*** Opening of DATASET EXTRACT ***

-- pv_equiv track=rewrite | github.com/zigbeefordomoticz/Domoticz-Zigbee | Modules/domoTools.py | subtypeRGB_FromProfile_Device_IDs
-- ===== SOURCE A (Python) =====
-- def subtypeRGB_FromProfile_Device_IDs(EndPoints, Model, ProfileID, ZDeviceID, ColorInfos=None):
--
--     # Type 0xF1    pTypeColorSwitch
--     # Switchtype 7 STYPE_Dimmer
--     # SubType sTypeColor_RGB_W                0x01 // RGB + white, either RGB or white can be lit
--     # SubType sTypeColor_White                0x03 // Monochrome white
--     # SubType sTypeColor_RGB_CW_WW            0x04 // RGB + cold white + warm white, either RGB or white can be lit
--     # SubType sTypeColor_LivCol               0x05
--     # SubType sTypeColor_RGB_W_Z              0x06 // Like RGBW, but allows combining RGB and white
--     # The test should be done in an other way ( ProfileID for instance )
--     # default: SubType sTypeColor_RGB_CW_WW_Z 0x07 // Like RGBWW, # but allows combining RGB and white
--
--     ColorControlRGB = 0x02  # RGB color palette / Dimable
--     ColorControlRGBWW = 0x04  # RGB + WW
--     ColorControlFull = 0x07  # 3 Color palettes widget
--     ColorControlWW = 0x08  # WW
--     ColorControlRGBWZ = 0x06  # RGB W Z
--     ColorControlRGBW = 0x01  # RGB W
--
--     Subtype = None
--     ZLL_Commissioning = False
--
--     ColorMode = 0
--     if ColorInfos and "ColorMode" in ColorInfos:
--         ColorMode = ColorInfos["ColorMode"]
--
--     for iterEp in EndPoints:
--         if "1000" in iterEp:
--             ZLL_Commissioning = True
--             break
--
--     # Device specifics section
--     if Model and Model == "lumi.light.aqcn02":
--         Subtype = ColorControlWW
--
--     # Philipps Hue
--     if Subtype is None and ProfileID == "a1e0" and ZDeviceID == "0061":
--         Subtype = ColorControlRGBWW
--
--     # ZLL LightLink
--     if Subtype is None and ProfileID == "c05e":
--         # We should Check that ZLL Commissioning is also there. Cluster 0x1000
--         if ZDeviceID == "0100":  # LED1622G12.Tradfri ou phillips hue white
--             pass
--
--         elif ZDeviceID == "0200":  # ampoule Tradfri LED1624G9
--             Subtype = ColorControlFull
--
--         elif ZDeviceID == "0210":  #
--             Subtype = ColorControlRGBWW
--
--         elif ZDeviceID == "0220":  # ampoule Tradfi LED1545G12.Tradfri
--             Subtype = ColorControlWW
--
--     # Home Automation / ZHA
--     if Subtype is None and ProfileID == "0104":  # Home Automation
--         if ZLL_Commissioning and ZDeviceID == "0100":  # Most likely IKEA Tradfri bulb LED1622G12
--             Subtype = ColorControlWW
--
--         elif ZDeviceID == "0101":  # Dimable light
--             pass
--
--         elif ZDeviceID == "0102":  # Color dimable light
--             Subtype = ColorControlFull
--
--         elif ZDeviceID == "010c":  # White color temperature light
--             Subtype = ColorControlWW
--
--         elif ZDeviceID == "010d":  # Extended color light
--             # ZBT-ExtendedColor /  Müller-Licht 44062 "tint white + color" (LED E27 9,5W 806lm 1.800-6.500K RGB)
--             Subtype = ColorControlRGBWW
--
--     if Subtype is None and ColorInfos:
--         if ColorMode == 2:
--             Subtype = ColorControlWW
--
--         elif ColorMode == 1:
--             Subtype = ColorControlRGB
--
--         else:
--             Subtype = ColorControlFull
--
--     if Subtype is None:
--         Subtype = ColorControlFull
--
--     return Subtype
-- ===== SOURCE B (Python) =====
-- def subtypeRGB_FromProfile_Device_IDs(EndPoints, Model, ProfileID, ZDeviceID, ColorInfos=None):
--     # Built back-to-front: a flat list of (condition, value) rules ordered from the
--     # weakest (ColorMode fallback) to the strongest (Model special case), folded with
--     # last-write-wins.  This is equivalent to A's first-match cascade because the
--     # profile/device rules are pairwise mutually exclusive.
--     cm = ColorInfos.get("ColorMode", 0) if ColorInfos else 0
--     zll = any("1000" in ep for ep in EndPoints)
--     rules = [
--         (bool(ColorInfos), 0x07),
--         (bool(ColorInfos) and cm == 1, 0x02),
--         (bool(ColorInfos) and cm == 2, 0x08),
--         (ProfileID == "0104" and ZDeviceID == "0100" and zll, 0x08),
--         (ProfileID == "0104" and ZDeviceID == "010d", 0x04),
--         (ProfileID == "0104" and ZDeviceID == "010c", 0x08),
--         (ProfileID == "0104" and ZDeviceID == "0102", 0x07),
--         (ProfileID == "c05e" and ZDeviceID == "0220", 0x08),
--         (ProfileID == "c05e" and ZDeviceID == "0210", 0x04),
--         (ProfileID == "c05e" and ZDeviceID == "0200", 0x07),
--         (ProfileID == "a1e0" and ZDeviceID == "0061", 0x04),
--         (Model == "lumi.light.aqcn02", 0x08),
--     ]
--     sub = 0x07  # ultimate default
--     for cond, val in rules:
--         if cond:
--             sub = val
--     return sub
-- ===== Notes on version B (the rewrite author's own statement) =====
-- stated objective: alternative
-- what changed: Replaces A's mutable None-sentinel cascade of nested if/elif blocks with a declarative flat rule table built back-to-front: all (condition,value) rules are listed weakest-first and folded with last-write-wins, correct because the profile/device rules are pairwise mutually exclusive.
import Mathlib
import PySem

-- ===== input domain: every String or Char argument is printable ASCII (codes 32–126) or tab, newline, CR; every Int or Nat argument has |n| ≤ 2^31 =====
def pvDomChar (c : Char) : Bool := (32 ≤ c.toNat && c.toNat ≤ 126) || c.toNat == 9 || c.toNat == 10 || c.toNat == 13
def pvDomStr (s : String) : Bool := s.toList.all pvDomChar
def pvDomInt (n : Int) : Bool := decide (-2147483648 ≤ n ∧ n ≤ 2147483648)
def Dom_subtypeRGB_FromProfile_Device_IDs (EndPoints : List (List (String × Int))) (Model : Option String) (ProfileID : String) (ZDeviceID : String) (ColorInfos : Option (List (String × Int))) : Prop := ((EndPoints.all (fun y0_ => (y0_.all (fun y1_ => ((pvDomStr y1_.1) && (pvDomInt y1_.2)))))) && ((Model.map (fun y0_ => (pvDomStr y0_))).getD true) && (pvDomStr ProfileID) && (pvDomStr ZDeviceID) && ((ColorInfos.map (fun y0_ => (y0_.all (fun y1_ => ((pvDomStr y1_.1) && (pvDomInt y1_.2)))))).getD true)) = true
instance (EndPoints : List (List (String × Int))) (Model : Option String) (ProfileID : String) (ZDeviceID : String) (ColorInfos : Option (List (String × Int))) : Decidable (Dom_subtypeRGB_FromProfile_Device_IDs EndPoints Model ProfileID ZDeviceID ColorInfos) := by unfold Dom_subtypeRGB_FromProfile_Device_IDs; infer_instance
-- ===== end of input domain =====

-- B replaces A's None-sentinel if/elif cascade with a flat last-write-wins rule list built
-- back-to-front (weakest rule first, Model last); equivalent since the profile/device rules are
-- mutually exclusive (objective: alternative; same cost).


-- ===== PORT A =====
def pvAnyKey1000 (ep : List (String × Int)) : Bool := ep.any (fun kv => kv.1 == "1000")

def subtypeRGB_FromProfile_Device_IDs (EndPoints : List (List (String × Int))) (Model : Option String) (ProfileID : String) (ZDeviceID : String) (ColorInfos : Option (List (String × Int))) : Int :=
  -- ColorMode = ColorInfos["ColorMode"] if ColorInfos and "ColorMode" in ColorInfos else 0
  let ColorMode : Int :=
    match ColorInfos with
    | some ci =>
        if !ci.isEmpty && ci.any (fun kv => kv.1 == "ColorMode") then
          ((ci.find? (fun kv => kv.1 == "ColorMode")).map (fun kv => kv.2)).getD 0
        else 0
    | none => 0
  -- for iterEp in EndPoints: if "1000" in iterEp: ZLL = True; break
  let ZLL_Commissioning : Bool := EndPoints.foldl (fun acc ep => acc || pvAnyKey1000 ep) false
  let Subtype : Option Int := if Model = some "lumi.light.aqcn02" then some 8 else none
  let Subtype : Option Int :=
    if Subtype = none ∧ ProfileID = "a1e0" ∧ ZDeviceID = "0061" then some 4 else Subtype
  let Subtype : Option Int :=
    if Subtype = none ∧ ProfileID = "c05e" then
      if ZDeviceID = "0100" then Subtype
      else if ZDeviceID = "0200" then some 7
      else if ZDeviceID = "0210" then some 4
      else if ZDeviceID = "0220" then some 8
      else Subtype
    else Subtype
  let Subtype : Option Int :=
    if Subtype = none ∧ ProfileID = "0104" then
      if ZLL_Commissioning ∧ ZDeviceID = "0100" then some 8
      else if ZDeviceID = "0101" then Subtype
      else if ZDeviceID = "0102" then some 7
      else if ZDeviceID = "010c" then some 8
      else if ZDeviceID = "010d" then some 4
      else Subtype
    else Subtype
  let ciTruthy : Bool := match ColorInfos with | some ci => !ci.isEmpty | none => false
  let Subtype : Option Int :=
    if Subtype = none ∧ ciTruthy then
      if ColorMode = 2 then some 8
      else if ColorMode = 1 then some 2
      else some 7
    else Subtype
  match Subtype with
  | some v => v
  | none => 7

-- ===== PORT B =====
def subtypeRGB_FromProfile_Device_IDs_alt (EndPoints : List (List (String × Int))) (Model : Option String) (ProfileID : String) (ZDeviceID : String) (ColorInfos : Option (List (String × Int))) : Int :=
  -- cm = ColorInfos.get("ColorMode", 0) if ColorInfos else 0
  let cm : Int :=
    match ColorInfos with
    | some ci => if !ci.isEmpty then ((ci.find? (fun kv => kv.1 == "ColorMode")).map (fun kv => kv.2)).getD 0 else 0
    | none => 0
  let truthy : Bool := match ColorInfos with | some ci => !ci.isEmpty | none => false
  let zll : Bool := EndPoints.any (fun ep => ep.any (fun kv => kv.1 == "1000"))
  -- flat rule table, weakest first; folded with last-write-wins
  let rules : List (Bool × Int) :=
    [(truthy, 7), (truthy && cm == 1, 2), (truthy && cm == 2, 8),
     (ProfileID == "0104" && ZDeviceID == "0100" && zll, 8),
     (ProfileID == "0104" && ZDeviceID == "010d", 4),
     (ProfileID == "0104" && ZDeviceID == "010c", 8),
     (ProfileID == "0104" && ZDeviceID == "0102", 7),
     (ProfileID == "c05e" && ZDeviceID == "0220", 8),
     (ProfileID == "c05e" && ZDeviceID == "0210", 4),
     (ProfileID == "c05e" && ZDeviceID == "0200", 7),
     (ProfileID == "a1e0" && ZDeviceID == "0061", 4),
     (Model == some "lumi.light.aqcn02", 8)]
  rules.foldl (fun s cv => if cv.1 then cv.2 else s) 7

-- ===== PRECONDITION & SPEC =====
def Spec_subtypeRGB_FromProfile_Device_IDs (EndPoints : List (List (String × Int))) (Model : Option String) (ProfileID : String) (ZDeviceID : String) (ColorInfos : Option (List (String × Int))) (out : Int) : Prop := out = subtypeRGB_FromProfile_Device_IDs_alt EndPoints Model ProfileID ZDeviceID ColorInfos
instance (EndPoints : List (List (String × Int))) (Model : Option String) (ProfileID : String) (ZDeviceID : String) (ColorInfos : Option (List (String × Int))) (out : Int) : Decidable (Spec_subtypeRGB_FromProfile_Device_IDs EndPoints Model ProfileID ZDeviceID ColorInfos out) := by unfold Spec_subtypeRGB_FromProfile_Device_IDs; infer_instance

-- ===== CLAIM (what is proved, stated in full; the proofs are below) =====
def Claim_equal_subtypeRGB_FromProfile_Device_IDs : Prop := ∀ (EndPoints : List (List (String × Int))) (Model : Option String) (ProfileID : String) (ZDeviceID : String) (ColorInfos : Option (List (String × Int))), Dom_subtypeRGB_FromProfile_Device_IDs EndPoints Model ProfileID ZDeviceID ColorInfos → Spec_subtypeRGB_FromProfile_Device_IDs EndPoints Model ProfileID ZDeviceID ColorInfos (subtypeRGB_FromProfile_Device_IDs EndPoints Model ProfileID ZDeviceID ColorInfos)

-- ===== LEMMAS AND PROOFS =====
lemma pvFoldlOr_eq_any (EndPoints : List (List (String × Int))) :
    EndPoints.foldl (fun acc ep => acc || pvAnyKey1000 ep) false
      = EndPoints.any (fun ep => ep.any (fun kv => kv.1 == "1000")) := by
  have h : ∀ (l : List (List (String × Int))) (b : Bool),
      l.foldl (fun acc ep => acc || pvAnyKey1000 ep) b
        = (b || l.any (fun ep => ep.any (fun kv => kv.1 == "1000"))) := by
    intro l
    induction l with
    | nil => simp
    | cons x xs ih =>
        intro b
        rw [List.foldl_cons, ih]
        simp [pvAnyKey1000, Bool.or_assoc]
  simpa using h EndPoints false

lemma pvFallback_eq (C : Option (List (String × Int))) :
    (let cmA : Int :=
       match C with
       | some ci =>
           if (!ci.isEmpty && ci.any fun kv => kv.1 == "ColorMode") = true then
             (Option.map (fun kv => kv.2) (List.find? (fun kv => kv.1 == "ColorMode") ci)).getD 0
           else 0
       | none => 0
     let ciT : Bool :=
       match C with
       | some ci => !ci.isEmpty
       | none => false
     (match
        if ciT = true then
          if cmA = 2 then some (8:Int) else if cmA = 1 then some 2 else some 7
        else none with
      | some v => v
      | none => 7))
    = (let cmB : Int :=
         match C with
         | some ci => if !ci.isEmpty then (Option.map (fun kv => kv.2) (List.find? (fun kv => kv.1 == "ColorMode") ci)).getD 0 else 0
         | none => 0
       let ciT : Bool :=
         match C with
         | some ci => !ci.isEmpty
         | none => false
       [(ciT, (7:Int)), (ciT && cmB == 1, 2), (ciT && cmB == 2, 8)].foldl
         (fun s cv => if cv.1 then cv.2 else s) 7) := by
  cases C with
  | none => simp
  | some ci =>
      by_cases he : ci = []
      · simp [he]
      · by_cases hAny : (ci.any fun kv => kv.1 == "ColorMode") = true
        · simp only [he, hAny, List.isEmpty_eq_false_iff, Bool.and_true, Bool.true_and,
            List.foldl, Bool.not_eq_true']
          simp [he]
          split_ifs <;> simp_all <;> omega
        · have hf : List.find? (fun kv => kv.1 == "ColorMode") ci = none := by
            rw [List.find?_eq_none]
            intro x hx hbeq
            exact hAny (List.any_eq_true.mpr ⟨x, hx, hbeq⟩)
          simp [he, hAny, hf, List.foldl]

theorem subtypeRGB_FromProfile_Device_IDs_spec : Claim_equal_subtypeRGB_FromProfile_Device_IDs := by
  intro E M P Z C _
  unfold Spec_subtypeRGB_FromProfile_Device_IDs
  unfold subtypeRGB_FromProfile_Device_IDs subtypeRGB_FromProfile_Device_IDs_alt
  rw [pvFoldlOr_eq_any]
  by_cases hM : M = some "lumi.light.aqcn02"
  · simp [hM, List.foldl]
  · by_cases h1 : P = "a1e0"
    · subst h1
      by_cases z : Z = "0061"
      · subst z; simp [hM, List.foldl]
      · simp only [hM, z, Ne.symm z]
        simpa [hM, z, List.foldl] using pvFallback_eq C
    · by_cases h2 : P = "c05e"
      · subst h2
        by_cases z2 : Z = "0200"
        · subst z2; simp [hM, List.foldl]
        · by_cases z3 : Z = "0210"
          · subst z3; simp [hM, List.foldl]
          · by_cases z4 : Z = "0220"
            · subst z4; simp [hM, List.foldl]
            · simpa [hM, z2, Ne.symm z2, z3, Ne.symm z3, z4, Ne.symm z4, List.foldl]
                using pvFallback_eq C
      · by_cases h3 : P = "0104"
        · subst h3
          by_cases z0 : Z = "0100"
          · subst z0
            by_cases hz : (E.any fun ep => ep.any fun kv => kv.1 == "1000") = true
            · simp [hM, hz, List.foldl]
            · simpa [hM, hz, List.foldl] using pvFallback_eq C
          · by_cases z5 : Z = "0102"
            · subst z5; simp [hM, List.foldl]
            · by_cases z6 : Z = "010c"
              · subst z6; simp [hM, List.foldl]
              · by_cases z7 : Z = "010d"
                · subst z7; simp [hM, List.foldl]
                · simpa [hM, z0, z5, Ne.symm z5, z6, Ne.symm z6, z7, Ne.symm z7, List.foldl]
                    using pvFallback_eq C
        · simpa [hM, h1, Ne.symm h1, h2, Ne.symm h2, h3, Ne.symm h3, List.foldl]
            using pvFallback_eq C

*** Close of DATASET EXTRACT ***

YOUR OBJECTIVE:
Restate word for word only the lines above from the line containing "def pvDomInt (n" to the line containing "def pvAnyKey1000 (ep", both of them included.

ANSWER BOX:
def pvDomInt (n : Int) : Bool := decide (-2147483648 ≤ n ∧ n ≤ 2147483648)
def Dom_subtypeRGB_FromProfile_Device_IDs (EndPoints : List (List (String × Int))) (Model : Option String) (ProfileID : String) (ZDeviceID : String) (ColorInfos : Option (List (String × Int))) : Prop := ((EndPoints.all (fun y0_ => (y0_.all (fun y1_ => ((pvDomStr y1_.1) && (pvDomInt y1_.2)))))) && ((Model.map (fun y0_ => (pvDomStr y0_))).getD true) && (pvDomStr ProfileID) && (pvDomStr ZDeviceID) && ((ColorInfos.map (fun y0_ => (y0_.all (fun y1_ => ((pvDomStr y1_.1) && (pvDomInt y1_.2)))))).getD true)) = true
instance (EndPoints : List (List (String × Int))) (Model : Option String) (ProfileID : String) (ZDeviceID : String) (ColorInfos : Option (List (String × Int))) : Decidable (Dom_subtypeRGB_FromProfile_Device_IDs EndPoints Model ProfileID ZDeviceID ColorInfos) := by unfold Dom_subtypeRGB_FromProfile_Device_IDs; infer_instance
-- ===== end of input domain =====

-- B replaces A's None-sentinel if/elif cascade with a flat last-write-wins rule list built
-- back-to-front (weakest rule first, Model last); equivalent since the profile/device rules are
-- mutually exclusive (objective: alternative; same cost).


-- ===== PORT A =====
def pvAnyKey1000 (ep : List (String × Int)) : Bool := ep.any (fun kv => kv.1 == "1000")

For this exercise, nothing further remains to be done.